MarketCamp
Financial Plan
MarketCamp will finance growth mainly through cash flow. We recognize that this means we will have to grow more slowly than we might like.
The most important factor to our success is collection days. We can’t push our clients hard on collection days, because they are in larger companies and will normally have marketing authority, not financial authority. Therefore, we need to develop a permanent system of receivables financing, using one of the established financial companies in that business.
We are also assuming start-up capital which will be more than enough to cover salaries, artwork and other expenses while the business begins to produce more cash.
We may take more financing than we originally planned to be able to bring in some very key investors as equity partners, more for their connections to potential clients in Mexico City than for the investment itself.
7.1 Important Assumptions
The Financial Plan depends on important assumptions, most of which are shown in the following table as annual assumptions.

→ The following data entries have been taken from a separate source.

-- pv_equiv track=rewrite | github.com/kidusshun/competitive-programming | leetcode solutions/card-flipping-game.py | flipgame
-- ===== SOURCE A (Python) =====
-- from typing import List
--
-- def flipgame(fronts: List[int], backs: List[int]) -> int:
--     doubles = set()
--     for front, back in zip(fronts,backs):
--         if front == back:
--             doubles.add(front)
--     ans = float("inf")
--     for num in fronts+backs:
--         if num not in doubles:
--             ans = min(ans, num)
--     if ans == float("inf"):
--         return 0
--     return ans
-- ===== SOURCE B (Python) =====
-- def flipgame(fronts, backs):
--     doubles = set()
--     for f, b in zip(fronts, backs):
--         if f == b:
--             doubles.add(f)
--     for v in sorted(fronts + backs):
--         if v not in doubles:
--             return v
--     return 0
-- ===== Notes on version B (the rewrite author's own statement) =====
-- stated objective: alternative
-- what changed: Replaces A's running-min accumulator (with an infinity sentinel) by sorting all card values and returning the first sorted value not in the doubles set, 0 if none.
import Mathlib
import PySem

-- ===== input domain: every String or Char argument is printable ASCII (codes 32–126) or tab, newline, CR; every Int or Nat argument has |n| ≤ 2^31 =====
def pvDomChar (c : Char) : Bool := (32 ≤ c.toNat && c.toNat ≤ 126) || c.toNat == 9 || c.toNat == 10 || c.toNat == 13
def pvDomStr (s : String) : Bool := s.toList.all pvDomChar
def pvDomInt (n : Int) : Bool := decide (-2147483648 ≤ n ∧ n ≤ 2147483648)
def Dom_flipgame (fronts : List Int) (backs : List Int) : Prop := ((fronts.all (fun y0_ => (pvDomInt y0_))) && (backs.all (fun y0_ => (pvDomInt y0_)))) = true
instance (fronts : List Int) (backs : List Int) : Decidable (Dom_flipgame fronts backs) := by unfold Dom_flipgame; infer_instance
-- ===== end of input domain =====

-- B replaces A's running-min accumulator (infinity sentinel) by a sort-then-first-valid scan; alternative decomposition, same results.


-- ===== PORT A =====
-- doubles = set(); for front, back in zip(fronts, backs): if front == back: doubles.add(front)
-- (both Pythons build 'doubles' with this identical first pass, so the helper is shared)
def flipDoubles (fronts : List Int) (backs : List Int) : PySem.Set Int :=
  (fronts.zip backs).foldl
    (fun doubles fb => if fb.1 = fb.2 then PySem.Set.add doubles fb.1 else doubles)
    PySem.Set.empty

-- the body of A's loop: 'if num not in doubles: ans = min(ans, num)';
-- 'ans = float("inf")' is modelled as 'none', min lifted through the Option.
def flipStep (doubles : PySem.Set Int) (ans : Option Int) (num : Int) : Option Int :=
  if PySem.Set.contains doubles num then ans
  else match ans with
    | none => some num
    | some a => some (min a num)

def flipgame (fronts : List Int) (backs : List Int) : Int :=
  match (fronts ++ backs).foldl (flipStep (flipDoubles fronts backs)) none with
  | none => 0
  | some a => a

-- ===== PORT B =====
-- 'for v in sorted(fronts + backs): if v not in doubles: return v / return 0'
def flipgameScan (doubles : PySem.Set Int) : List Int → Int
  | [] => 0
  | v :: rest => if PySem.Set.contains doubles v then flipgameScan doubles rest else v

def flipgame_alt (fronts : List Int) (backs : List Int) : Int :=
  flipgameScan (flipDoubles fronts backs)
    (PySem.List.sorted (fronts ++ backs) (fun x => x) false)

-- ===== PRECONDITION & SPEC =====
def Spec_flipgame (fronts : List Int) (backs : List Int) (out : Int) : Prop := out = flipgame_alt fronts backs
instance (fronts : List Int) (backs : List Int) (out : Int) : Decidable (Spec_flipgame fronts backs out) := by unfold Spec_flipgame; infer_instance

-- ===== CLAIM (what is proved, stated in full; the proofs are below) =====
def Claim_equal_flipgame : Prop := ∀ (fronts : List Int) (backs : List Int), Dom_flipgame fronts backs → Spec_flipgame fronts backs (flipgame fronts backs)

-- ===== LEMMAS AND PROOFS =====

theorem foldl_min_mem (t : List Int) (a : Int) : t.foldl min a ∈ a :: t := by
  induction t generalizing a with
  | nil => simp
  | cons x t ih =>
    have h := ih (min a x)
    rcases List.mem_cons.1 h with h' | h'
    · rcases le_total a x with hle | hle
      · rw [List.foldl_cons]; exact List.mem_cons.2 (Or.inl (h'.trans (min_eq_left hle)))
      · rw [List.foldl_cons]
        exact List.mem_cons.2 (Or.inr (List.mem_cons.2 (Or.inl (h'.trans (min_eq_right hle)))))
    · rw [List.foldl_cons]; exact List.mem_cons.2 (Or.inr (List.mem_cons.2 (Or.inr h')))

theorem foldl_min_le (t : List Int) (a : Int) : ∀ y ∈ a :: t, t.foldl min a ≤ y := by
  induction t generalizing a with
  | nil => intro y hy; simp at hy; simp [hy]
  | cons x t ih =>
    intro y hy
    rcases List.mem_cons.1 hy with h' | h'
    · calc List.foldl min a (x :: t) = List.foldl min (min a x) t := by rw [List.foldl_cons]
        _ ≤ min a x := ih _ _ List.mem_cons_self
        _ ≤ a := min_le_left _ _
        _ = y := h'.symm
    · rcases List.mem_cons.1 h' with h'' | h''
      · calc List.foldl min a (x :: t) = List.foldl min (min a x) t := by rw [List.foldl_cons]
          _ ≤ min a x := ih _ _ List.mem_cons_self
          _ ≤ x := min_le_right _ _
          _ = y := h''.symm
      · rw [List.foldl_cons]; exact ih (min a x) y (List.mem_cons_of_mem _ h'')

-- A's loop, started from 'some a', is the running min over the surviving elements.
theorem foldl_flipStep_some (dbl : PySem.Set Int) (l : List Int) (a : Int) :
    l.foldl (flipStep dbl) (some a)
      = some ((l.filter (fun x => !PySem.Set.contains dbl x)).foldl min a) := by
  induction l generalizing a with
  | nil => rfl
  | cons x t ih =>
    rw [List.foldl_cons, List.filter_cons]
    cases h : PySem.Set.contains dbl x with
    | true =>
      have hstep : flipStep dbl (some a) x = some a := by unfold flipStep; rw [h]; simp
      rw [hstep, Bool.not_true, if_neg Bool.false_ne_true]
      exact ih a
    | false =>
      have hstep : flipStep dbl (some a) x = some (min a x) := by unfold flipStep; rw [h]; simp
      rw [hstep, Bool.not_false, if_pos rfl, List.foldl_cons]
      exact ih (min a x)

-- A's loop from the infinity sentinel, characterised by the filtered list.
theorem foldl_flipStep_none (dbl : PySem.Set Int) (l : List Int) :
    l.foldl (flipStep dbl) none
      = match l.filter (fun x => !PySem.Set.contains dbl x) with
        | [] => none
        | x :: xs => some (xs.foldl min x) := by
  induction l with
  | nil => rfl
  | cons x t ih =>
    rw [List.foldl_cons, List.filter_cons]
    cases h : PySem.Set.contains dbl x with
    | true =>
      have hstep : flipStep dbl none x = none := by unfold flipStep; rw [h]; simp
      rw [hstep, Bool.not_true, if_neg Bool.false_ne_true]
      exact ih
    | false =>
      have hstep : flipStep dbl none x = some x := by unfold flipStep; rw [h]; simp
      rw [hstep, Bool.not_false, if_pos rfl, foldl_flipStep_some]

-- B's scan returns the first surviving element of its input (0 if none).
theorem flipgameScan_eq_filter (dbl : PySem.Set Int) (s : List Int) :
    flipgameScan dbl s
      = match s.filter (fun x => !PySem.Set.contains dbl x) with
        | [] => 0
        | x :: _ => x := by
  induction s with
  | nil => rfl
  | cons v rest ih =>
    rw [List.filter_cons]
    cases h : PySem.Set.contains dbl v with
    | true =>
      rw [show flipgameScan dbl (v :: rest) = flipgameScan dbl rest by rw [flipgameScan, h]; simp]
      rw [Bool.not_true, if_neg Bool.false_ne_true]
      exact ih
    | false =>
      rw [show flipgameScan dbl (v :: rest) = v by rw [flipgameScan, h]; simp]
      rw [Bool.not_false, if_pos rfl]

theorem flipgame_spec : Claim_equal_flipgame := by
  intro fronts backs _
  unfold Spec_flipgame flipgame flipgame_alt
  set dbl := flipDoubles fronts backs with hdbl
  set l := fronts ++ backs with hl
  rw [foldl_flipStep_none, flipgameScan_eq_filter]
  set p : Int → Bool := fun x => !PySem.Set.contains dbl x with hp
  have hperm : ((PySem.List.sorted l (fun x => x) false).filter p).Perm (l.filter p) :=
    (PySem.List.sorted_perm l (fun x => x) false).filter p
  cases hm : l.filter p with
  | nil =>
    have h0 : (PySem.List.sorted l (fun x => x) false).filter p = [] := by
      rw [hm] at hperm; exact List.Perm.eq_nil hperm
    simp [h0]
  | cons x xs =>
    cases hm' : (PySem.List.sorted l (fun x => x) false).filter p with
    | nil =>
      rw [hm', hm] at hperm
      exact absurd (List.Perm.nil_eq hperm) (by simp)
    | cons y ys =>
      -- y is the head of a ≤-sorted rearrangement of x :: xs; show xs.foldl min x = y
      have hperm' : (y :: ys).Perm (x :: xs) := by rw [← hm', ← hm]; exact hperm
      have hsorted : ((PySem.List.sorted l (fun x => x) false).filter p).Pairwise (· ≤ ·) :=
        List.Pairwise.filter _ (PySem.List.sorted_pairwise l (fun x => x))
      rw [hm'] at hsorted
      have hy_le' : ∀ z ∈ x :: xs, y ≤ z := by
        intro z hz
        rcases List.mem_cons.1 (hperm'.mem_iff.2 hz) with rfl | hz'
        · exact le_refl _
        · exact (List.pairwise_cons.1 hsorted).1 z hz'
      have hy_mem : y ∈ x :: xs := hperm'.mem_iff.1 List.mem_cons_self
      have h1 : y ≤ xs.foldl min x := hy_le' _ (foldl_min_mem xs x)
      have h2 : xs.foldl min x ≤ y := foldl_min_le xs x y hy_mem
      simp [le_antisymm h2 h1]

The monthly assumptions are included in the appendix. From the beginning, we recognize that collection days are critical, but are not a factor we can influence easily. Interest rates, tax rates, and personnel burden are based on conservative assumptions.
Some of the more important underlying assumptions are:
- We assume an economy slightly crippled by the George W. Bush administration in the U.S. and by the skepticism caused by the fall of the dot-coms with terrible business models.
- We assume that we can communicate the service to Mexican business owners.
General Assumptions | |||
Year 1 | Year 2 | Year 3 | |
Plan Month | 1 | 2 | 3 |
Current Interest Rate | 10.00% | 10.00% | 10.00% |
Long-term Interest Rate | 10.00% | 10.00% | 10.00% |
Tax Rate | 25.42% | 25.00% | 25.42% |
Other | 0 | 0 | 0 |
7.2 Key Financial Indicators
The Benchmarks chart shows our projections on an index basis for key financial indicators.

7.3 Break-even Analysis
The following chart and table summarize our Break-even Analysis showing fixed costs in U.S. dollars per month at the outset (a bare minimum), and what we need to bill to cover our costs. We don’t really expect to reach break-even until a few months into the business operation.

Break-even Analysis | |
Monthly Revenue Break-even | $17,510 |
Assumptions: | |
Average Percent Variable Cost | 19% |
Estimated Monthly Fixed Cost | $14,142 |
7.4 Projected Profit and Loss
Projected Profit and Loss is presented in the following table and charts.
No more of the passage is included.